The Japanese Lover(73)
Since lovemaking between them was so infrequent as to be almost nonexistent, Alma imagined her husband must have had other women, because the idea that he lived a life of chastity was absurd; Nathaniel however had respected the agreement to be discreet and avoid humiliating her. For her part, Alma had allowed herself a few flings on her travels, where opportunities always arose. It was a matter of giving a signal, and generally finding it was accepted, and yet these moments of release not only gave her less pleasure than she hoped but left her confused. She was of an age to enjoy an active sex life, she thought, and that was as important for her well-being and health as exercise and a balanced diet: she shouldn’t let her body dry up. But considered like that, sexuality became just another chore rather than a gift for the senses. For her, eroticism needed time and trust, which were not easy to come by in a night of fake or stiffly awkward romance with someone she would never see again. In the midst of the sexual revolution, in the time of free love, when in California couples were swapped and half the world slept with the other half, Alma still could not get Ichimei out of her mind. She asked herself more than once if this was not simply an excuse to disguise her frigidity, but when at last she encountered Ichimei once more she no longer posed herself that question, nor sought comfort in the arms of strangers.
September 12, 1978
You explained to me that inspiration is born of stillness, and creativity comes from movement. Painting is movement, Alma: that’s why I like your recent designs so much. They seem effortless, although I know how much stillness is needed to control the brush as you do. I especially like your autumn trees, gracefully letting their leaves fall. That is how I would like to shed my own leaves in this autumn of life, easily and elegantly. Why be so attached to what we are bound to lose anyway? I suppose I mean youth, which has been so present in our conversations. On Thursday I prepared a bath for you with the salts and seaweed I was sent from Japan.
Ichi
SAMUEL MENDEL
Alma and Samuel Mendel met up in Paris in spring 1967. For Alma it was the penultimate stage in a two-month journey to Kyoto, where she studied sumi-e painting, using obsidian ink on white paper, under the strict supervision of a master calligrapher who made her repeat the same line a thousand times over until she achieved the perfect combination of lightness and strength. Only then could she move on to the next stroke. She had been to Japan a number of times. The country fascinated her, above all Kyoto and some of the local mountain villages, where she found traces of Ichimei everywhere. The free, fluid lines of sumi-e, painted with the brush held vertically, allowed her to express herself with great economy and originality, omitting detail, focusing purely on the essential, a style Vera Neumann had already developed into birds, butterflies, flowers, and abstract drawings. By this time Vera had an international business, selling millions and employing hundreds of artists. Art galleries bore her name, and twenty thousand shops all around the world offered her clothing, as well as decorative and domestic objects. Such mass production was not Alma’s intention; she remained faithful to her choice of exclusivity. After two months of black brushstrokes, she was preparing to return to San Francisco to experiment in color.

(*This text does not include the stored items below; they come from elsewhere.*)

-- pv_equiv track=rewrite | github.com/mayurilk/Natural-Language-Processing | NLP_assignments/a1/a1.py | is_valid_production
-- ===== SOURCE A (Python) =====
-- def is_pos(rule, rules):
--     """
--     Returns:
--       True if this rule is a part-of-speech rule, which is true if none of the
--       RHS symbols appear as LHS symbols in other rules.
--     E.g., if the grammar is:
--     S :- NP VP
--     NP :- N
--     VP :- V
--     N :- dog cat
--     V :- run likes
--
--     Then the final two rules are POS rules.
--     See test_is_pos.
--
--     This function should be used by the is_valid_production function
--     below.
--     """
--     all_rules =[]
--     LHS =[]
--     RHS = []
--     for r in rules:
--         L = r[0]
--         R = r[1]
--         for s in R:
--             all_rules.append((L, [s]))
--
--     for r in all_rules:
--         LHS.append(r[0])
--         RHS.extend(r[1])
--
--     children = rule[1]
--
--     for c in children:
--         if c in LHS:
--             return False
--     return True
--
-- def is_valid_production(production, rules):
--     """
--     Params:
--       production...A (LHS, RHS) tuple representing one production,
--                    where LHS is a string and RHS is a list of strings.
--       rules........A list of tuples representing the rules of the grammar.
--
--     Returns:
--       True if this production is valid according to the rules of the
--       grammar; False otherwise.
--
--     See test_is_valid_production.
--
--     This function should be used in the is_valid_tree method below.
--     """
--
--     all_prods = rules[:]
--     for r in rules:
--         L = r[0]
--         R = r[1]
--         for rc in R:
--             new_prod = (L, [rc])
--             if is_pos(new_prod, rules) == True:
--                 all_prods.append(new_prod)
--
--     if production in all_prods:
--         return True
--     else:
--         return False
-- ===== SOURCE B (Python) =====
-- def is_valid_production(production, rules):
--     if production in rules:
--         return True
--     L, R = production
--     if len(R) != 1:
--         return False
--     sym = R[0]
--     lhs = {l for (l, rhs) in rules if rhs}
--     if sym in lhs:
--         return False
--     return any(l == L and sym in rhs for (l, rhs) in rules)
-- ===== Notes on version B (the rewrite author's own statement) =====
-- stated objective: faster
-- what changed: Instead of materialising the full table of derived single-symbol POS productions (calling is_pos, which itself rebuilds the per-symbol rule list, for every RHS symbol) and testing membership, B tests membership in rules directly, and for a singleton-RHS production checks once that its symbol is not an LHS of any nonempty-RHS rule and appears in some RHS of a rule with the same LHS.
import Mathlib
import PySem

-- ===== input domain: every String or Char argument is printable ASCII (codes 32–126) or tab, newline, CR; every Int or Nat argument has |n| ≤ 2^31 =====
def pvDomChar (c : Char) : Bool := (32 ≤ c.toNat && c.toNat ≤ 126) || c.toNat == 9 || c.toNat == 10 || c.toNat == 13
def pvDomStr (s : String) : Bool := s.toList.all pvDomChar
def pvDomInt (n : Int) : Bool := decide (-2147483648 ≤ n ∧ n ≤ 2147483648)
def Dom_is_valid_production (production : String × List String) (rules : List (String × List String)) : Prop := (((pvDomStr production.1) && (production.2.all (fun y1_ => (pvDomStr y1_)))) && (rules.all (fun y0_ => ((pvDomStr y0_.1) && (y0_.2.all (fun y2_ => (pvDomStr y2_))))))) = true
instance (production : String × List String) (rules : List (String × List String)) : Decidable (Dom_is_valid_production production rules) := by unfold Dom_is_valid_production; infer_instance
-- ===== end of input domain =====

-- B replaces A's materialisation of the whole derived-POS-production table with a direct
-- short-circuiting membership test plus one scan (objective: faster; same return value everywhere).

-- ===== PORT A =====
-- (A's local variable RHS inside is_pos is computed but never used; it is omitted here.)
def is_pos (rule : String × List String) (rules : List (String × List String)) : Bool :=
  let all_rules := rules.foldl (fun acc r =>
    r.2.foldl (fun acc2 s => acc2 ++ [(r.1, [s])]) acc) []
  let LHS := all_rules.foldl (fun acc r => acc ++ [r.1]) []
  let children := rule.2
  children.all (fun c => !(LHS.contains c))

def is_valid_production (production : String × List String) (rules : List (String × List String)) : Bool :=
  let all_prods := rules.foldl (fun acc r =>
    r.2.foldl (fun acc2 rc =>
      if is_pos (r.1, [rc]) rules then acc2 ++ [(r.1, [rc])] else acc2) acc) rules
  all_prods.contains production

-- ===== PORT B =====
def is_valid_production_alt (production : String × List String) (rules : List (String × List String)) : Bool :=
  if rules.contains production then true
  else
    match production with
    | (L, [sym]) =>
      let lhs : PySem.Set String :=
        PySem.Set.ofList (rules.filterMap (fun r => if !r.2.isEmpty then some r.1 else none))
      if PySem.Set.contains lhs sym then false
      else rules.any (fun r => r.1 == L && r.2.contains sym)
    | _ => false

-- ===== PRECONDITION & SPEC =====
def Spec_is_valid_production (production : String × List String) (rules : List (String × List String)) (out : Bool) : Prop := out = is_valid_production_alt production rules
instance (production : String × List String) (rules : List (String × List String)) (out : Bool) : Decidable (Spec_is_valid_production production rules out) := by unfold Spec_is_valid_production; infer_instance

-- ===== CLAIM (what is proved, stated in full; the proofs are below) =====
def Claim_equal_is_valid_production : Prop := ∀ (production : String × List String) (rules : List (String × List String)), Dom_is_valid_production production rules → Spec_is_valid_production production rules (is_valid_production production rules)

-- ===== LEMMAS AND PROOFS =====

-- A's is_pos on a singleton-RHS rule checks exactly "the symbol is not the LHS of any rule with nonempty RHS".
theorem is_pos_singleton (L sym : String) (rules : List (String × List String)) :
    is_pos (L, [sym]) rules
      = !(rules.any (fun r => !r.2.isEmpty && r.1 == sym)) := by
  simp only [is_pos, PySem.List.foldl_append_singleton_eq_map,
    PySem.List.foldl_append_eq_flatMap, List.nil_append]
  rw [Bool.eq_iff_iff]
  simp
  constructor
  · intro h a b hb hne heq
    subst heq
    obtain ⟨y, hy⟩ := List.exists_mem_of_ne_nil b hne
    exact h b hb y hy
  · intro h x hx y hy
    exact (h sym x hx (by rintro rfl; exact List.not_mem_nil hy)) rfl

-- membership in A's all_prods list, as "in rules, or a derived POS singleton production"
theorem mem_all_prods (production : String × List String) (rules : List (String × List String)) :
    (rules.foldl (fun acc r =>
      r.2.foldl (fun acc2 rc =>
        if is_pos (r.1, [rc]) rules then acc2 ++ [(r.1, [rc])] else acc2) acc) rules).contains production
    = (rules.contains production
        || rules.any (fun r => r.2.any (fun rc =>
            is_pos (r.1, [rc]) rules && production == (r.1, [rc])))) := by
  simp only [PySem.List.foldl_append_if, PySem.List.foldl_append_eq_flatMap]
  rw [Bool.eq_iff_iff]
  simp
  constructor
  · rintro (h | ⟨a, b, hb, x, ⟨hx, hp⟩, rfl⟩)
    · exact Or.inl h
    · exact Or.inr ⟨a, b, hb, x, hx, hp, rfl⟩
  · rintro (h | ⟨a, b, hb, x, hx, hp, rfl⟩)
    · exact Or.inl h
    · exact Or.inr ⟨a, b, hb, x, ⟨hx, hp⟩, rfl⟩

theorem ab_agree (production : String × List String) (rules : List (String × List String)) :
    is_valid_production production rules = is_valid_production_alt production rules := by
  obtain ⟨L, R⟩ := production
  simp only [is_valid_production, mem_all_prods, is_valid_production_alt]
  by_cases hmem : (L, R) ∈ rules
  · simp [hmem]
  · rw [if_neg (by simpa [List.contains_iff_mem] using hmem)]
    match R with
    | [] =>
      simp [hmem]
    | x :: y :: t =>
      simp [hmem]
    | [sym] =>
      rw [Bool.eq_iff_iff]
      simp [hmem, is_pos_singleton, PySem.Set.contains]
      constructor
      · rintro ⟨b, hb, hs, hall⟩
        exact ⟨fun x hx => by by_contra hne; exact hall sym x hx hne rfl, b, hb, hs⟩
      · rintro ⟨hall, b, hb, hs⟩
        exact ⟨b, hb, hs, fun a c hc hne heq => hne (by subst heq; exact hall c hc)⟩

-- ===== VERDICT (by name: the statement is the Claim_ definition above) =====
theorem is_valid_production_spec : Claim_equal_is_valid_production := by
  intro production rules _
  exact ab_agree production rules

It was the first time her brother, Samuel, had returned to Paris since the war. In her voluminous baggage, Alma carried a trunk containing her scrolled drawings and hundreds of slides of calligraphy and painting to act as inspiration. Samuel’s luggage was minimal. He arrived from Israel wearing camouflage pants, a leather jacket, and army boots, together with a small knapsack containing two changes of clothes. Even at the age of forty-five he went on living like a soldier, with his shaven head and a complexion so toughened by the sun it was as hard as leather. For both brother and sister this was an excursion into the past. They had cultivated their friendship over a period of time thanks to the frequent exchange of letters they found themselves inspired to write. Alma had practice from childhood, when she used to completely confide her thoughts to her diary. Samuel, however taciturn and suspicious in person, was often voluble and friendly on the page.

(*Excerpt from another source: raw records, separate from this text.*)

-- pv_equiv track=rewrite | github.com/phamhnh/improving-mlkem-and-mldsa-on-opentitan | hw/ip/otbn/rtl/test/hw_model.py | reference_vector_addition
-- ===== SOURCE A (Python) =====
-- def mask(val, bits=256):
--     return val & ((1 << bits) - 1)
--
-- def reference_vector_addition(A, B, addition, data_type, wsize=[(16, 16), (8, 32), (4, 64), (1, 256)]):
--     """Reference model for vector addition: A + B and subtraction: A + ~in_B + 1 where B = ~in_B"""
--     num_words = wsize[data_type][0]
--     word_size = wsize[data_type][1]
--     res = [0] * num_words
--     for i in range(num_words):
--         a = mask(A >> (word_size * i), word_size)
--         b = mask(B >> (word_size * i), word_size)
--         if addition:
--             res[i] = a + b
--         else:
--             res[i] = a + b + 1
--
--     result = sum(mask(res[i], word_size) << (i * word_size) for i in range(num_words))
--     result = mask(result)
--
--     cout = sum((res[i] >> word_size) << i for i in range(num_words))
--
--     return cout, result
-- ===== SOURCE B (Python) =====
-- def reference_vector_addition(A, B, addition, data_type, wsize=[(16, 16), (8, 32), (4, 64), (1, 256)]):
--     """Horner-style: walk the lanes from the top down, folding each lane's sum and
--     carry bit into the accumulators by shift-and-add (result = result*2^w + lane),
--     so there is no res list and no positional shift bookkeeping."""
--     num_words, word_size = wsize[data_type]
--     wmask = (1 << word_size) - 1
--     cin = 0 if addition else 1
--     cout = 0
--     result = 0
--     for i in reversed(range(num_words)):
--         s = ((A >> (word_size * i)) & wmask) + ((B >> (word_size * i)) & wmask) + cin
--         cout = (cout << 1) + (s >> word_size)
--         result = (result << word_size) + (s & wmask)
--     return cout, result & ((1 << 256) - 1)
-- ===== Notes on version B (the rewrite author's own statement) =====
-- stated objective: alternative
-- what changed: B walks the lanes top-down and composes both outputs Horner-style (acc = acc<<width + digit), so the intermediate res list, the positional i-dependent output shifts and A's two trailing generator-sum passes all disappear.
-- outside the precondition, e.g. on reference_vector_addition(1, 2, True, 0, [(0, -3)]): A returns (0, 0), B raises ValueError
import Mathlib
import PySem

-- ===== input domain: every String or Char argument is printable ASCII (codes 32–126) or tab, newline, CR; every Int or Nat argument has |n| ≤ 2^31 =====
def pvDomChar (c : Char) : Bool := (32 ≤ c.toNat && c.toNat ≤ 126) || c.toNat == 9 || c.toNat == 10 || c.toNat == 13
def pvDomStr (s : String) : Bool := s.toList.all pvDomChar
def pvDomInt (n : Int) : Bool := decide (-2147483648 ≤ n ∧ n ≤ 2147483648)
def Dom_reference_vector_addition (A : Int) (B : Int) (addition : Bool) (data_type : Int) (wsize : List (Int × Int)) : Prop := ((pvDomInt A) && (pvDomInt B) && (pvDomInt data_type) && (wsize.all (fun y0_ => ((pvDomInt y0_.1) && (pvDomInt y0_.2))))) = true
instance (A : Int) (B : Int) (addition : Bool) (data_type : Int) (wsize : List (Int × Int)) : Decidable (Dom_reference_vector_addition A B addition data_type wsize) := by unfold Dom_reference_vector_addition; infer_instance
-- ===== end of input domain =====

-- B walks the lanes top-down, composing both outputs Horner-style (acc = acc<<width + digit):
-- no res list, no positional output shifts, no trailing sum passes (objective: alternative).

-- ===== PORT A =====
-- mask(val, bits): bits < 0 would raise in Python (1 << bits); excluded by Pre_ (all call sites here pass word_size or 256)
def pvMask (val : Int) (bits : Int) : Int := PySem.Int.band val (((1 : Int) <<< bits.toNat) - 1)

def reference_vector_addition (A : Int) (B : Int) (addition : Bool) (data_type : Int) (wsize : List (Int × Int)) : Int × Int :=
  -- wsize[data_type]: none = IndexError, excluded by Pre_
  let p := (PySem.List.pyGet? wsize data_type).getD (0, 0)
  let num_words := p.1
  let word_size := p.2
  -- res = [0]*num_words; for i in range(num_words): res[i] = …   (shift counts are ≥ 0 under Pre_)
  let res :=
    (PySem.List.pyRange 0 num_words 1).foldl
      (fun r i =>
        let a := pvMask (A >>> (word_size * i).toNat) word_size
        let b := pvMask (B >>> (word_size * i).toNat) word_size
        if addition then r.set i.toNat (a + b) else r.set i.toNat (a + b + 1))
      (List.replicate num_words.toNat (0 : Int))
  -- result = sum(mask(res[i], word_size) << (i*word_size) for i in range(num_words))
  let result :=
    (PySem.List.pyRange 0 num_words 1).foldl
      (fun acc i => acc + (pvMask (PySem.List.pyGetD res i 0) word_size <<< (i * word_size).toNat)) 0
  let result2 := pvMask result 256
  -- cout = sum((res[i] >> word_size) << i for i in range(num_words))
  let cout :=
    (PySem.List.pyRange 0 num_words 1).foldl
      (fun acc i => acc + ((PySem.List.pyGetD res i 0) >>> word_size.toNat <<< i.toNat)) 0
  (cout, result2)

-- ===== PORT B =====
def reference_vector_addition_alt (A : Int) (B : Int) (addition : Bool) (data_type : Int) (wsize : List (Int × Int)) : Int × Int :=
  let p := (PySem.List.pyGet? wsize data_type).getD (0, 0)
  let num_words := p.1
  let word_size := p.2
  let wmask := ((1 : Int) <<< word_size.toNat) - 1
  let cin : Int := if addition then 0 else 1
  -- for i in reversed(range(num_words)): cout = (cout << 1) + (s >> w); result = (result << w) + (s & wmask)
  let st :=
    ((PySem.List.pyRange 0 num_words 1).reverse).foldl
      (fun (st : Int × Int) i =>
        let s := PySem.Int.band (A >>> (word_size * i).toNat) wmask
               + PySem.Int.band (B >>> (word_size * i).toNat) wmask + cin
        (st.1 <<< (1 : Nat) + (s >>> word_size.toNat),
         st.2 <<< word_size.toNat + PySem.Int.band s wmask))
      ((0 : Int), (0 : Int))
  (st.1, PySem.Int.band st.2 (((1 : Int) <<< (256 : Nat)) - 1))

-- ===== PRECONDITION & SPEC =====
-- Pre_ requires a valid index into wsize (else A raises IndexError) and a nonnegative word_size:
-- with word_size < 0 and num_words > 0 A raises (negative shift); with word_size < 0 and
-- num_words ≤ 0 A returns (0, 0) only because its loops are empty, while B's up-front
-- wmask = (1 << word_size) - 1 raises there — those degenerate entries are excluded.
def Pre_reference_vector_addition (A : Int) (B : Int) (addition : Bool) (data_type : Int) (wsize : List (Int × Int)) : Prop :=
  (PySem.List.pyGet? wsize data_type).isSome = true ∧
  0 ≤ ((PySem.List.pyGet? wsize data_type).getD (0, 0)).2
instance (A : Int) (B : Int) (addition : Bool) (data_type : Int) (wsize : List (Int × Int)) : Decidable (Pre_reference_vector_addition A B addition data_type wsize) := by unfold Pre_reference_vector_addition; infer_instance

def pvWitness_reference_vector_addition : Int × Int × Bool × Int × (List (Int × Int)) := (5, 7, true, 0, [(2, 4)])

def Spec_reference_vector_addition (A : Int) (B : Int) (addition : Bool) (data_type : Int) (wsize : List (Int × Int)) (out : Int × Int) : Prop := out = reference_vector_addition_alt A B addition data_type wsize
instance (A : Int) (B : Int) (addition : Bool) (data_type : Int) (wsize : List (Int × Int)) (out : Int × Int) : Decidable (Spec_reference_vector_addition A B addition data_type wsize out) := by unfold Spec_reference_vector_addition; infer_instance

-- ===== CLAIM (what is proved, stated in full; the proofs are below) =====
def Claim_equal_reference_vector_addition : Prop := ∀ (A : Int) (B : Int) (addition : Bool) (data_type : Int) (wsize : List (Int × Int)), Dom_reference_vector_addition A B addition data_type wsize → Pre_reference_vector_addition A B addition data_type wsize → Spec_reference_vector_addition A B addition data_type wsize (reference_vector_addition A B addition data_type wsize)

-- ===== LEMMAS AND PROOFS =====

-- the i-th word value both programs compute
def pvWord (A B : Int) (addition : Bool) (ws i : Int) : Int :=
  PySem.Int.band (A >>> (ws * i).toNat) (((1 : Int) <<< ws.toNat) - 1)
  + PySem.Int.band (B >>> (ws * i).toNat) (((1 : Int) <<< ws.toNat) - 1)
  + (if addition then 0 else 1)

-- A's fold that fills res equals mapping pvWord over the range
lemma pv_resFold (g : Int → Int) (n : Nat) :
    ∀ k : Nat, k ≤ n →
      (PySem.List.pyRange 0 (k : Int) 1).foldl (fun r i => r.set i.toNat (g i))
          (List.replicate n (0 : Int))
        = (PySem.List.pyRange 0 (k : Int) 1).map g ++ List.replicate (n - k) (0 : Int) := by
  intro k
  induction k with
  | zero => simp [PySem.List.pyRange_one_eq_nil]
  | succ k ih =>
    intro hk
    have hk' : k ≤ n := Nat.le_of_succ_le hk
    have hcast : ((k + 1 : Nat) : Int) = (k : Int) + 1 := by push_cast; ring
    rw [hcast, PySem.List.pyRange_one_succ_right (by positivity), List.foldl_append,
        List.map_append, ih hk']
    have hlen : ((PySem.List.pyRange 0 (k : Int) 1).map g).length = k := by
      simp [PySem.List.length_pyRange_one]
    have hrep : List.replicate (n - k) (0 : Int) = 0 :: List.replicate (n - (k + 1)) 0 := by
      have : n - k = (n - (k + 1)) + 1 := by omega
      rw [this, List.replicate_succ]
    simp only [List.foldl_cons, List.foldl_nil, hrep]
    rw [List.set_append_right _ _ (by omega)]
    simp [hlen, List.append_assoc]

-- B's top-down Horner fold in terms of the positional sums A computes
lemma pv_horner (g h : Int → Int) (w : Nat) (n : Nat) :
    ∀ c r : Int,
      ((PySem.List.pyRange 0 (n : Int) 1).reverse).foldl
          (fun (st : Int × Int) i => (st.1 <<< (1 : Nat) + g i, st.2 <<< w + h i)) (c, r)
        = (c * 2 ^ n + ((PySem.List.pyRange 0 (n : Int) 1).map (fun i => g i <<< i.toNat)).sum,
           r * 2 ^ (n * w) + ((PySem.List.pyRange 0 (n : Int) 1).map (fun i => h i <<< (i.toNat * w))).sum) := by
  induction n with
  | zero => intro c r; simp [PySem.List.pyRange_one_eq_nil]
  | succ n ih =>
    intro c r
    have hcast : ((n + 1 : Nat) : Int) = (n : Int) + 1 := by push_cast; ring
    rw [hcast, PySem.List.pyRange_one_succ_right (by positivity)]
    rw [List.reverse_append, List.map_append, List.sum_append, List.map_append, List.sum_append]
    simp only [List.reverse_singleton, List.singleton_append, List.foldl_cons]
    rw [ih]
    have htn : ((n : Int)).toNat = n := Int.toNat_natCast n
    simp only [htn, List.map_singleton, List.sum_singleton]
    simp only [Prod.mk.injEq]
    refine ⟨?_, ?_⟩ <;>
      · simp only [Int.shiftLeft_eq, pow_succ, add_mul, one_mul, pow_add]; ring

lemma pv_foldl_sum (g : Int → Int) (l : List Int) :
    l.foldl (fun acc i => acc + g i) 0 = (l.map g).sum := by
  rw [PySem.List.foldl_add]; simp

-- ===== VERDICT (by name: the statement is the Claim_ definition above) =====
theorem reference_vector_addition_spec : Claim_equal_reference_vector_addition := by
  intro A B addition data_type wsize _hDom hPre
  obtain ⟨hsome, hws⟩ := hPre
  obtain ⟨p, hp⟩ := Option.isSome_iff_exists.mp hsome
  unfold Spec_reference_vector_addition reference_vector_addition reference_vector_addition_alt
  rw [hp] at hws ⊢
  simp only [Option.getD_some] at hws ⊢
  obtain ⟨nw, ws⟩ := p
  simp only at hws
  by_cases hnw : nw ≤ 0
  · rw [PySem.List.pyRange_one_eq_nil hnw]
    simp [pvMask, PySem.Int.band_comm]
  · rw [Int.not_le] at hnw
    have hnn : 0 ≤ nw := le_of_lt hnw
    -- the filled res list
    have hstep :
        (fun (r : List Int) (i : Int) =>
          let a := pvMask (A >>> (ws * i).toNat) ws
          let b := pvMask (B >>> (ws * i).toNat) ws
          if addition then r.set i.toNat (a + b) else r.set i.toNat (a + b + 1))
        = (fun (r : List Int) (i : Int) => r.set i.toNat (pvWord A B addition ws i)) := by
      funext r i
      cases addition <;> simp [pvWord, pvMask]
    have hrange : PySem.List.pyRange 0 nw 1 = PySem.List.pyRange 0 ((nw.toNat : Nat) : Int) 1 := by
      rw [Int.toNat_of_nonneg hnn]
    have hres :
        (PySem.List.pyRange 0 nw 1).foldl
          (fun (r : List Int) (i : Int) =>
            let a := pvMask (A >>> (ws * i).toNat) ws
            let b := pvMask (B >>> (ws * i).toNat) ws
            if addition then r.set i.toNat (a + b) else r.set i.toNat (a + b + 1))
          (List.replicate nw.toNat (0 : Int))
        = (PySem.List.pyRange 0 nw 1).map (pvWord A B addition ws) := by
      rw [hstep, hrange, pv_resFold (pvWord A B addition ws) nw.toNat nw.toNat le_rfl]
      simp
    simp only [hres]
    -- indexed reads of res give pvWord
    have hget : ∀ i : Int, i ∈ PySem.List.pyRange 0 nw 1 →
        PySem.List.pyGetD ((PySem.List.pyRange 0 nw 1).map (pvWord A B addition ws)) i 0
          = pvWord A B addition ws i := by
      intro i hi
      have := PySem.List.mem_pyRange_one.mp hi
      exact PySem.List.pyGetD_map_pyRange_of_nonneg _ nw i 0 this.1 this.2
    have h1 :
        (PySem.List.pyRange 0 nw 1).foldl
          (fun acc i => acc + (pvMask (PySem.List.pyGetD ((PySem.List.pyRange 0 nw 1).map (pvWord A B addition ws)) i 0) ws <<< (i * ws).toNat)) 0
        = (PySem.List.pyRange 0 nw 1).foldl
          (fun acc i => acc + (pvMask (pvWord A B addition ws i) ws <<< (i * ws).toNat)) 0 :=
      PySem.List.foldl_congr_mem _ _ _ _ (fun acc i hi => by rw [hget i hi])
    have h2 :
        (PySem.List.pyRange 0 nw 1).foldl
          (fun acc i => acc + ((PySem.List.pyGetD ((PySem.List.pyRange 0 nw 1).map (pvWord A B addition ws)) i 0) >>> ws.toNat <<< i.toNat)) 0
        = (PySem.List.pyRange 0 nw 1).foldl
          (fun acc i => acc + ((pvWord A B addition ws i) >>> ws.toNat <<< i.toNat)) 0 :=
      PySem.List.foldl_congr_mem _ _ _ _ (fun acc i hi => by rw [hget i hi])
    rw [h1, h2, pv_foldl_sum, pv_foldl_sum]
    -- B's Horner fold
    rw [hrange, pv_horner]
    simp only [zero_mul, zero_add, ← hrange]
    -- match the two map-sums elementwise
    have hmul : ∀ i : Int, 0 ≤ i → (i * ws).toNat = i.toNat * ws.toNat := by
      intro i hi
      obtain ⟨m, rfl⟩ := Int.eq_ofNat_of_zero_le hi
      obtain ⟨k, rfl⟩ := Int.eq_ofNat_of_zero_le hws
      rw [← Nat.cast_mul, Int.toNat_natCast, Int.toNat_natCast, Int.toNat_natCast]
    have hcmap :
        (PySem.List.pyRange 0 nw 1).map
            (fun i => ((pvWord A B addition ws i) >>> ws.toNat) <<< i.toNat)
          = (PySem.List.pyRange 0 nw 1).map
            (fun i =>
              (PySem.Int.band (A >>> (ws * i).toNat) (((1 : Int) <<< ws.toNat) - 1)
               + PySem.Int.band (B >>> (ws * i).toNat) (((1 : Int) <<< ws.toNat) - 1)
               + (if addition then 0 else 1)) >>> ws.toNat <<< i.toNat) := by
      exact List.map_congr_left (fun i _ => by simp [pvWord])
    have hrmap :
        (PySem.List.pyRange 0 nw 1).map
            (fun i => pvMask (pvWord A B addition ws i) ws <<< (i * ws).toNat)
          = (PySem.List.pyRange 0 nw 1).map
            (fun i =>
              PySem.Int.band
                (PySem.Int.band (A >>> (ws * i).toNat) (((1 : Int) <<< ws.toNat) - 1)
                 + PySem.Int.band (B >>> (ws * i).toNat) (((1 : Int) <<< ws.toNat) - 1)
                 + (if addition then 0 else 1)) (((1 : Int) <<< ws.toNat) - 1)
                <<< (i.toNat * ws.toNat)) := by
      refine List.map_congr_left (fun i hi => ?_)
      have hmem := PySem.List.mem_pyRange_one.mp hi
      rw [hmul i hmem.1]
      simp [pvWord, pvMask]
    rw [hcmap, hrmap]
    rfl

In Paris they rented a car and Samuel drove to the village where he had died for the first time, guided by Alma, who had never forgotten the route she had taken with her aunt and uncle in the 1950s. Since then Europe had risen from the ashes, and it was hard to recognize the place, once a mass of ruins and rubble, now completely rebuilt and surrounded by vineyards and lavender fields, glorious in this most beautifully radiant season of the year. Even the cemetery was enjoying a new prosperity, with marble angels and headstones, wrought-iron crucifixes and railings, shady trees and sparrows, doves, and silence. The caretaker, a friendly young woman, led them along narrow paths between the graves searching for the memorial plaque placed there by the Belascos many years before. It was still intact: Samuel Mendel, 1922–1944, pilot in the Royal Air Force. Below it was a smaller plaque, also made of bronze: Died in combat for France and freedom. Samuel removed his beret and scratched his head with amusement.
“The metal looks newly polished.”
“My grandfather cleans and maintains the soldiers’ graves,” the caretaker said. “He put the second plaque there. You know, my grandfather was in the Resistance.”
“I don’t believe it! What’s his name?”
“Clotaire Martineaux.”
“I’m afraid I didn’t know him,” Samuel replied.